1. Reflecting To Prevent Wake Up Calls
2. Favorite Quotes
3. Tele-Coaching & Tele-Mentoring

Use the following tips as training tools.

Present this situation to your group and brainstorm solutions together, or submit your own situation question to be answered in an upcoming newsletter.


A participant in one of my management seminars recently asked me this question. "The feedback from your day of evaluating our environment yesterday was a wake up call for me. The comments and perceptions of those who work around and for me were not positive so I'm asking for your guidance to improve. What do I need to do to change quickly and make it permanent too?"

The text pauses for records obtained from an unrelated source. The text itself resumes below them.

-- pv_equiv track=rewrite | github.com/HarrisonMc555/adventofcode | 2018/day14a.py | get_digits
-- ===== SOURCE A (Python) =====
-- BASE = 10
--
-- def get_digits(num):
--     assert num >= 0
--     if num == 0:
--         return [0]
--     digits = []
--     while num > 0:
--         digits.append(num % BASE)
--         num //= BASE
--     return list(reversed(digits))
-- ===== SOURCE B (Python) =====
-- def get_digits(num):
--     assert num >= 0
--     return [ord(c) - ord('0') for c in str(num)]
-- ===== Notes on version B (the rewrite author's own statement) =====
-- stated objective: simpler
-- what changed: Replaces the modulo/floor-division loop with appended digits plus a final reversal (and the special zero case) by a single left-to-right pass over the decimal string str(num).
import Mathlib
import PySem

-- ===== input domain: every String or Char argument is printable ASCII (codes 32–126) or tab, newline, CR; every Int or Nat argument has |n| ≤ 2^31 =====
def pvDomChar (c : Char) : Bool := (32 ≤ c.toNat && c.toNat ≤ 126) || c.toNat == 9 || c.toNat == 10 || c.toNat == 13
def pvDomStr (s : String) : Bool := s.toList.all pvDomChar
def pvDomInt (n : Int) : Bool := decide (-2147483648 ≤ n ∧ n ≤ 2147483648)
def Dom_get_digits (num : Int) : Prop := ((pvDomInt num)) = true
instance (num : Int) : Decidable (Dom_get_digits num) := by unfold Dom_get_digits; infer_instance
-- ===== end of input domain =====

-- B replaces A's modulo/division loop (with final reversal and special zero case) by a single
-- left-to-right pass over the decimal string str(num): simpler, same cost.


-- ===== PORT A =====
-- the 'while num > 0' loop of A, carrying the accumulating digits list
def getDigitsLoop (num : Int) (digits : List Int) : List Int :=
  if _h : 0 < num then
    getDigitsLoop (PySem.Int.floordiv num 10) (digits ++ [PySem.Int.mod num 10])
  else digits
termination_by num.toNat
decreasing_by
  rw [PySem.Int.floordiv_eq_ediv_of_pos (by omega : (0:Int) < 10)]
  omega

def get_digits (num : Int) : List Int :=
  if num == 0 then [0]
  else (getDigitsLoop num []).reverse

-- ===== PORT B =====
-- [ord(c) - ord('0') for c in str(num)]  (ord '0' = 48)
def get_digits_alt (num : Int) : List Int :=
  (PySem.Int.toChars num).map (fun c => ((c.toNat : Int) - 48))

-- ===== PRECONDITION & SPEC =====
-- A's 'assert num >= 0' raises AssertionError for negative input (B keeps the same assert).
def Pre_get_digits (num : Int) : Prop := 0 ≤ num
instance (num : Int) : Decidable (Pre_get_digits num) := by unfold Pre_get_digits; infer_instance
def pvWitness_get_digits : Int := (2021)

def Spec_get_digits (num : Int) (out : List Int) : Prop := out = get_digits_alt num
instance (num : Int) (out : List Int) : Decidable (Spec_get_digits num out) := by unfold Spec_get_digits; infer_instance

-- ===== CLAIM (what is proved, stated in full; the proofs are below) =====
def Claim_equal_get_digits : Prop := ∀ (num : Int), Dom_get_digits num → Pre_get_digits num → Spec_get_digits num (get_digits num)

-- ===== LEMMAS AND PROOFS =====

-- reference: A's digit list least-significant-first, on the Nat side
def natRevDigits (m : Nat) : List Int :=
  if h : m = 0 then [] else ((m % 10 : Nat) : Int) :: natRevDigits (m / 10)
termination_by m
decreasing_by exact Nat.div_lt_self (Nat.pos_of_ne_zero h) (by omega)

lemma digitChar_val (d : Nat) (h : d < 10) :
    ((Nat.digitChar d).toNat : Int) - 48 = (d : Int) := by
  interval_cases d <;> decide

lemma natRevDigits_zero : natRevDigits 0 = [] := by rw [natRevDigits]; rfl

lemma natRevDigits_pos (m : Nat) (h : m ≠ 0) :
    natRevDigits m = ((m % 10 : Nat) : Int) :: natRevDigits (m / 10) := by
  rw [natRevDigits]; simp only [h, dif_neg, not_false_iff]

lemma getDigitsLoop_eq (m : Nat) : ∀ acc : List Int,
    getDigitsLoop (m : Int) acc = acc ++ natRevDigits m := by
  induction m using Nat.strong_induction_on with
  | _ m ih =>
    intro acc
    by_cases hm : m = 0
    · subst hm
      rw [getDigitsLoop, natRevDigits_zero]
      simp
    · rw [getDigitsLoop]
      have hpos : (0 : Int) < (m : Int) := by exact_mod_cast Nat.pos_of_ne_zero hm
      have hfd : PySem.Int.floordiv (m : Int) 10 = ((m / 10 : Nat) : Int) := by
        exact_mod_cast PySem.Int.floordiv_natCast m 10
      have hmd : PySem.Int.mod (m : Int) 10 = ((m % 10 : Nat) : Int) := by
        exact_mod_cast PySem.Int.mod_natCast m 10
      rw [dif_pos hpos, hfd, hmd, ih (m / 10) (Nat.div_lt_self (Nat.pos_of_ne_zero hm) (by omega))]
      rw [natRevDigits_pos m hm]
      simp

lemma toDigitsCore_map (fuel : Nat) : ∀ (n : Nat) (ds : List Char), 0 < n → n < fuel →
    (Nat.toDigitsCore 10 fuel n ds).map (fun c => ((c.toNat : Int) - 48)) =
      (natRevDigits n).reverse ++ ds.map (fun c => ((c.toNat : Int) - 48)) := by
  induction fuel with
  | zero => intro n ds h hlt; omega
  | succ fuel ih =>
    intro n ds h hlt
    rw [Nat.toDigitsCore]
    by_cases h0 : n / 10 = 0
    · rw [if_pos h0]
      rw [natRevDigits_pos n (by omega), h0, natRevDigits_zero]
      simp [digitChar_val (n % 10) (Nat.mod_lt _ (by omega))]
    · rw [if_neg h0]
      rw [ih (n / 10) _ (Nat.pos_of_ne_zero h0)
        (by have := Nat.div_lt_self h (by omega : 1 < 10); omega)]
      rw [natRevDigits_pos n (by omega)]
      simp [digitChar_val (n % 10) (Nat.mod_lt _ (by omega))]

-- ===== VERDICT (by name: the statement is the Claim_ definition above) =====
theorem get_digits_spec : Claim_equal_get_digits := by
  intro num _ hpre
  unfold Spec_get_digits
  by_cases h0 : num = 0
  · subst h0; decide
  · have hpos : 0 < num := lt_of_le_of_ne hpre (Ne.symm h0)
    obtain ⟨m, rfl⟩ : ∃ m : Nat, num = (m : Int) := ⟨num.toNat, (Int.toNat_of_nonneg hpre).symm⟩
    have hm : 0 < m := by exact_mod_cast hpos
    unfold get_digits get_digits_alt
    rw [if_neg (by simpa using h0)]
    rw [getDigitsLoop_eq m []]
    unfold PySem.Int.toChars
    rw [if_neg (by omega)]
    have : (m : Int).toNat = m := rfl
    rw [this]
    unfold Nat.toDigits
    rw [toDigitsCore_map (m + 1) m [] hm (by omega)]
    simp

Plan time to plan (don't skip this part), make a plan and then work your plan. Take the suggestions from the consulting and training and make a list of the most important things to change. Prioritize them in order of importance that will make the biggest and fastest impact.

It takes approximately 21 days to change a habit. It's called spaced repetition learning. You can change any behavior pattern if you make a complete commitment to the change, have consistent daily display of the new habit, and have an excitement about the benefits you'll be receiving from it. Having support people around you personally and professionally will also help you quickly reach your goals.

Those companies that have asked me to evaluate their environments with one-on-one confidential interviews with their management and a cross section of the rest of their departments always benefit on all levels. It's a wake up call for many.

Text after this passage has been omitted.